Starting point is 02:15:33 Amount that you ate minus the amount that you burned. And if you eat a low fat diet, you're not eating much and you're not burning much. You're in the same place as if you're eating a diet where you're eating a lot of fat and burning a lot of fat. And the way we know that's true is because varying the amount of carbohydrate and fat in the diet makes no difference to body fatness in randomized controlled trials. That's why we know that what I just said is correct. No. So, first of all, it's one randomized controlled trial. It's Kevin Hall again. No, I'm talking about a meta-analysis of 20 randomized controlled trials. We can't talk about the meta-analyses.
Starting point is 02:16:09 We decided that I think, you know, that the... What's wrong with the meta-analysis? You get every crappy study ever done. He doesn't like who did it, basically. No, no, no, no. I don't care who does it. I don't like meta-analyses. I don't like the concept of them.
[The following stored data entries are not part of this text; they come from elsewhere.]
-- pv_equiv track=rewrite | github.com/tunnell/wax | wax/core/math.py | compute_subranges
-- ===== SOURCE A (Python) =====
-- def compute_subranges(peaks, range_around_peak=(-18000, 18000)):
--     """Determine overlapping ranges
--
--     range_around_peak in units of 10 ns
--     18000 means 180 us."""
--     peaks.sort()
--
--     assert len(range_around_peak) == 2
--     assert range_around_peak[0] < range_around_peak[1]
--
--     ranges = []
--
--     for peak in peaks:
--         time_start = peak + range_around_peak[0]
--         time_stop = peak + range_around_peak[1]
--
--         # ranges[-1] is latest range
--         if len(ranges) >= 1 and time_start <= ranges[-1][1]:
--             ranges[-1][1] = time_stop
--         else:
--             ranges.append([time_start, time_stop])
--
--     return ranges
-- ===== SOURCE B (Python) =====
-- def compute_subranges(peaks, range_around_peak=(-18000, 18000)):
--     """Determine overlapping ranges (divide-and-conquer formulation)."""
--     peaks.sort()
--
--     assert len(range_around_peak) == 2
--     assert range_around_peak[0] < range_around_peak[1]
--
--     lo, hi = range_around_peak
--
--     def solve(seg):
--         # merged intervals of a contiguous segment of the sorted peaks
--         if not seg:
--             return []
--         if len(seg) == 1:
--             return [[seg[0] + lo, seg[0] + hi]]
--         m = len(seg) // 2
--         left = solve(seg[:m])
--         right = solve(seg[m:])
--         # only the boundary pair can overlap: halves are internally merged
--         if right[0][0] <= left[-1][1]:
--             return left[:-1] + [[left[-1][0], right[0][1]]] + right[1:]
--         return left + right
--
--     return solve(peaks)
-- ===== Notes on version B (the rewrite author's own statement) =====
-- stated objective: alternative
-- what changed: Replaces A's single left-to-right pass that mutates the last emitted interval's endpoint with a divide-and-conquer: recursively compute the merged intervals of each half of the sorted peaks, then join the two interval lists by merging only the boundary pair.
import Mathlib
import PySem

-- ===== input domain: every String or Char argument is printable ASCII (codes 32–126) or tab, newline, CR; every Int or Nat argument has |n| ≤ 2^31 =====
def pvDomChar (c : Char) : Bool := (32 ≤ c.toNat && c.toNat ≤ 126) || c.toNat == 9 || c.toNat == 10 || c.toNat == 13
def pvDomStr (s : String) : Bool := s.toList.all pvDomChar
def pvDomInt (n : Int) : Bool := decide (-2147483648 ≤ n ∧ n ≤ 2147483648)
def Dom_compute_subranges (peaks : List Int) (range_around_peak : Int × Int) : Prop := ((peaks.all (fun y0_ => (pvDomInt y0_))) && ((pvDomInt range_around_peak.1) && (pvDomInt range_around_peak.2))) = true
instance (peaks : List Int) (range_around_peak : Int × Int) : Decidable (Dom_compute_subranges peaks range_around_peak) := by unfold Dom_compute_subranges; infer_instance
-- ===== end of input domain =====

-- B replaces A's linear merge-into-last accumulator loop by a divide-and-conquer
-- (solve halves, join at the boundary); same asymptotic cost. Both Pythons sort
-- `peaks` in place — the equivalence proved here is about the RETURN value only.

-- ===== PORT A =====
-- A's for-loop over the sorted peaks, carrying the `ranges` accumulator;
-- `ranges[-1][1]` is read with getLast?/getD (always in range for the lists A builds).
def csLoopA (lo hi : Int) (ps : List Int) (ranges : List (List Int)) : List (List Int) :=
  match ps with
  | [] => ranges
  | p :: rest =>
      let time_start := p + lo
      let time_stop := p + hi
      let ranges' :=
        match ranges.getLast? with
        | some r =>
            if time_start ≤ r.getD 1 0 then
              ranges.dropLast ++ [[r.getD 0 0, time_stop]]   -- ranges[-1][1] = time_stop
            else ranges ++ [[time_start, time_stop]]
        | none => ranges ++ [[time_start, time_stop]]
      csLoopA lo hi rest ranges'

def compute_subranges (peaks : List Int) (range_around_peak : Int × Int) : List (List Int) :=
  csLoopA range_around_peak.1 range_around_peak.2
    (PySem.List.sorted peaks (fun x => x) false) []

-- ===== PORT B =====
-- Source B's boundary join: `right[0][0] <= left[-1][1]` read with getLast?/getD
-- (both lists are nonempty whenever Source B reaches this point; the fallthrough arm
-- is unreachable there).
def csMergeLR (L R : List (List Int)) : List (List Int) :=
  match L.getLast?, R with
  | some l, r :: rs =>
      if r.getD 0 0 ≤ l.getD 1 0 then
        L.dropLast ++ [[l.getD 0 0, r.getD 1 0]] ++ rs
      else L ++ R
  | _, _ => L ++ R

-- Source B's recursive solve; seg[:m] / seg[m:] with 0 ≤ m ≤ len(seg) are exactly take/drop.
def csSolveB (lo hi : Int) (seg : List Int) : List (List Int) :=
  match seg with
  | [] => []
  | [x] => [[x + lo, x + hi]]
  | a :: b :: rest =>
      csMergeLR (csSolveB lo hi ((a :: b :: rest).take ((a :: b :: rest).length / 2)))
                (csSolveB lo hi ((a :: b :: rest).drop ((a :: b :: rest).length / 2)))
termination_by seg.length
decreasing_by all_goals simp [List.length_take, List.length_drop]; omega

def compute_subranges_alt (peaks : List Int) (range_around_peak : Int × Int) : List (List Int) :=
  csSolveB range_around_peak.1 range_around_peak.2
    (PySem.List.sorted peaks (fun x => x) false)

-- ===== PRECONDITION & SPEC =====
-- A's second assert: Pre_ excludes range_around_peak with first ≥ second, where A raises AssertionError.
def Pre_compute_subranges (peaks : List Int) (range_around_peak : Int × Int) : Prop :=
  range_around_peak.1 < range_around_peak.2
instance (peaks : List Int) (range_around_peak : Int × Int) : Decidable (Pre_compute_subranges peaks range_around_peak) := by unfold Pre_compute_subranges; infer_instance

def pvWitness_compute_subranges : List Int × (Int × Int) := ([5, 1, 30], (-2, 2))

def Spec_compute_subranges (peaks : List Int) (range_around_peak : Int × Int) (out : List (List Int)) : Prop := out = compute_subranges_alt peaks range_around_peak
instance (peaks : List Int) (range_around_peak : Int × Int) (out : List (List Int)) : Decidable (Spec_compute_subranges peaks range_around_peak out) := by unfold Spec_compute_subranges; infer_instance

-- ===== CLAIM (what is proved, stated in full; the proofs are below) =====
def Claim_equal_compute_subranges : Prop := ∀ (peaks : List Int) (range_around_peak : Int × Int), Dom_compute_subranges peaks range_around_peak → Pre_compute_subranges peaks range_around_peak → Spec_compute_subranges peaks range_around_peak (compute_subranges peaks range_around_peak)

-- ===== LEMMAS AND PROOFS =====

-- Canonical form both ports are reduced to: maximal runs of peaks with gap ≤ hi-lo,
-- kept as (first, last) pairs, then mapped to intervals.
def csRuns (th : Int) (start prev : Int) (ps : List Int) : List (Int × Int) :=
  match ps with
  | [] => [(start, prev)]
  | p :: rest =>
      if p - prev > th then (start, prev) :: csRuns th p p rest
      else csRuns th start p rest

def runsI (lo hi : Int) (l : List Int) : List (List Int) :=
  match l with
  | [] => []
  | p :: rest => (csRuns (hi - lo) p p rest).map (fun se => [se.1 + lo, se.2 + hi])

-- head of csRuns: fst is `start`, and the rest is independent of `start`.
theorem csRuns_head (th prev : Int) (l : List Int) :
    ∃ b t, ∀ a : Int, csRuns th a prev l = (a, b) :: t := by
  induction l generalizing prev with
  | nil => exact ⟨prev, [], fun a => rfl⟩
  | cons p rest ih =>
      by_cases h : p - prev > th
      · exact ⟨prev, csRuns th p p rest, fun a => by simp [csRuns, h]⟩
      · obtain ⟨b, t, hbt⟩ := ih p
        exact ⟨b, t, fun a => by simp [csRuns, h, hbt a]⟩

theorem csMergeLR_cons (x : List Int) (L R : List (List Int)) (hL : L ≠ []) :
    csMergeLR (x :: L) R = x :: csMergeLR L R := by
  rcases List.eq_nil_or_concat L with rfl | ⟨L', l, rfl⟩
  · exact absurd rfl hL
  simp only [List.concat_eq_append] at hL
  have h1 : (x :: (L' ++ [l])).getLast? = some l := by
    rw [show x :: (L' ++ [l]) = (x :: L') ++ [l] from by simp, List.getLast?_concat]
  have h2 : (L' ++ [l]).getLast? = some l := List.getLast?_concat ..
  simp only [List.concat_eq_append]
  cases R with
  | nil => unfold csMergeLR; rw [h1, h2]; rfl
  | cons r rs =>
      unfold csMergeLR
      rw [h1, h2]
      split
      · split_ifs <;> simp [List.dropLast_cons_of_ne_nil]
      · rename_i hcontra
        exact (hcontra l r rs rfl rfl).elim

-- The boundary-join lemma: csRuns over an appended list, mapped to intervals,
-- is the csMergeLR-join of the two halves' interval lists.
theorem runs_append (lo hi : Int) (u : List Int) :
    ∀ (s prev y : Int) (v : List Int),
    ((csRuns (hi - lo) s prev (u ++ y :: v)).map (fun se => [se.1 + lo, se.2 + hi])) =
      csMergeLR ((csRuns (hi - lo) s prev u).map (fun se => [se.1 + lo, se.2 + hi]))
                ((csRuns (hi - lo) y y v).map (fun se => [se.1 + lo, se.2 + hi])) := by
  induction u with
  | nil =>
      intro s prev y v
      obtain ⟨b, t, hbt⟩ := csRuns_head (hi - lo) y v
      by_cases h : y - prev > hi - lo
      · have hc : ¬ (y + lo ≤ prev + hi) := by omega
        simp [csRuns, h, hbt, csMergeLR, hc]
      · have hc : y + lo ≤ prev + hi := by omega
        simp [csRuns, h, hbt, csMergeLR, hc]
  | cons p u' ih =>
      intro s prev y v
      by_cases h : p - prev > hi - lo
      · obtain ⟨b, t, hbt⟩ := csRuns_head (hi - lo) p u'
        have hne : ((csRuns (hi - lo) p p u').map (fun se => [se.1 + lo, se.2 + hi])) ≠ [] := by
          simp [hbt]
        simp only [List.cons_append, csRuns, h, if_pos, List.map_cons]
        rw [ih p p y v, csMergeLR_cons _ _ _ hne]
      · simp only [List.cons_append, csRuns, h]
        exact ih s p y v

theorem csSolveB_eq_runsI_aux (lo hi : Int) (n : Nat) :
    ∀ seg : List Int, seg.length ≤ n → csSolveB lo hi seg = runsI lo hi seg := by
  induction n with
  | zero =>
      intro seg hseg
      have : seg = [] := List.eq_nil_of_length_eq_zero (by omega)
      subst this; simp [csSolveB, runsI]
  | succ n ih =>
      intro seg hseg
      match seg with
      | [] => simp [csSolveB, runsI]
      | [x] => simp [csSolveB, runsI, csRuns]
      | a :: b :: rest =>
          have hlen : (a :: b :: rest).length = rest.length + 2 := by simp
          obtain ⟨m', hm'⟩ : ∃ m', (a :: b :: rest).length / 2 = m' + 1 := by
            refine ⟨(a :: b :: rest).length / 2 - 1, ?_⟩
            omega
          have hd : (a :: b :: rest).drop ((a :: b :: rest).length / 2) ≠ [] := by
            simp [List.drop_eq_nil_iff]
            omega
          obtain ⟨y, v, hyv⟩ := List.exists_cons_of_ne_nil hd
          have htake : (a :: b :: rest).take ((a :: b :: rest).length / 2)
              = a :: (b :: rest).take m' := by rw [hm']; rfl
          have hsplit : (a :: (b :: rest).take m') ++ (y :: v) = a :: b :: rest := by
            rw [← hyv, ← htake, List.take_append_drop]
          have htail : (b :: rest).take m' ++ y :: v = b :: rest := by
            simpa using hsplit
          have hlt : csSolveB lo hi ((a :: b :: rest).take ((a :: b :: rest).length / 2))
              = runsI lo hi ((a :: b :: rest).take ((a :: b :: rest).length / 2)) := by
            apply ih
            simp [List.length_take]
            omega
          have hld : csSolveB lo hi ((a :: b :: rest).drop ((a :: b :: rest).length / 2))
              = runsI lo hi ((a :: b :: rest).drop ((a :: b :: rest).length / 2)) := by
            apply ih
            simp [List.length_drop]
            omega
          rw [csSolveB, hlt, hld, htake, hyv]
          simp only [runsI]
          rw [← runs_append lo hi ((b :: rest).take m') a a y v, htail]

theorem csSolveB_eq_runsI (lo hi : Int) (seg : List Int) :
    csSolveB lo hi seg = runsI lo hi seg :=
  csSolveB_eq_runsI_aux lo hi seg.length seg le_rfl

-- Invariant for A's loop (acc already emitted; current open run is (start, prev)).
theorem csLoopA_eq_runs (lo hi : Int) (ps : List Int) :
    ∀ (acc : List (List Int)) (start prev : Int),
    csLoopA lo hi ps (acc ++ [[start + lo, prev + hi]]) =
      acc ++ (csRuns (hi - lo) start prev ps).map (fun se => [se.1 + lo, se.2 + hi]) := by
  induction ps with
  | nil => intro acc start prev; simp [csLoopA, csRuns]
  | cons p rest ih =>
      intro acc start prev
      by_cases h : p - prev > hi - lo
      · have hgt : ¬ (p + lo ≤ prev + hi) := by omega
        have step : csLoopA lo hi (p :: rest) (acc ++ [[start + lo, prev + hi]]) =
            csLoopA lo hi rest ((acc ++ [[start + lo, prev + hi]]) ++ [[p + lo, p + hi]]) := by
          simp [csLoopA, List.getD, hgt]
        rw [step, ih (acc ++ [[start + lo, prev + hi]]) p p]
        simp [csRuns, h]
      · have hle : p + lo ≤ prev + hi := by omega
        have step : csLoopA lo hi (p :: rest) (acc ++ [[start + lo, prev + hi]]) =
            csLoopA lo hi rest (acc ++ [[start + lo, p + hi]]) := by
          simp [csLoopA, List.getD, hle]
        rw [step, ih acc start p]
        simp [csRuns, h]

-- ===== VERDICT (by name: the statement is the Claim_ definition above) =====
theorem compute_subranges_spec : Claim_equal_compute_subranges := by
  intro peaks rap _ _
  unfold Spec_compute_subranges compute_subranges compute_subranges_alt
  rw [csSolveB_eq_runsI]
  cases hs : PySem.List.sorted peaks (fun x => x) false with
  | nil => simp [csLoopA, runsI]
  | cons p rest =>
      have := csLoopA_eq_runs rap.1 rap.2 rest [] p p
      simp only [List.nil_append] at this
      simp [csLoopA, runsI, this]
Starting point is 02:16:23 I think it's one of the problems with modern nutritional and medical science is you do crappy studies, generate garbage, and then you sift through the garbage and say, I can find a truth in here. And the answer is do better studies. The answer is always do better studies. You can't do – meta-analyses exist for everything. The issue is just as a simple one. Remember, we're talking about the 10 calories a day. So when you said the difference between the fat burned and the fat stored or the fat consumed and the fat expended has to be 10 calories a day. That's what we're talking about, 10 calories in the fat tissue. Okay? I consume 1,500 calories a day, and I somehow metabolize or excrete 1,490, and I guarantee that no such study was ever so carefully done. Can you cite evidence to support this thing you're saying right now? Well, you could take, for instance, the Energy Balance Consortium study, the Kevin Hall study that we've talked about. There are two things that happen when you put people on a ketogenic diet.
Starting point is 02:17:22 Among other things, you generate ketones, and you lose ketones in the breath and in the urine. And one of the things you have to do in these energy balance experiments is measure calories lost through fecal material. Who knows? Maybe you jack up the fat consumption. Maybe they lose more fat calories when they shit it out. Or maybe you jack up the fiber. So you think calories matter? I think when you're measuring the fat balance, which you're talking about, you have to measure the amount of fat in and out. And so I'm giving you an example in response to your question was because you gave me an example. In that study, they didn't do either of those measurements. They modeled one and the other one, they couldn't get the assay to work after a year or two years and gave up on it.
Starting point is 02:18:07 And so you just don't know. But getting back to this question, we're talking about somebody storing 10 calories of fat in their fat cells. Let's never get away from that or 20 calories. And so the question is always is this mechanism capable of explaining the 20 calories or is the – What did you find from looking in that book? Well, it's essentially what he was saying. And insulin inhibits fat mobilization from fats. Well, I could read it if you want me to read it. I mean, Gary and I both agree with what's in that textbook.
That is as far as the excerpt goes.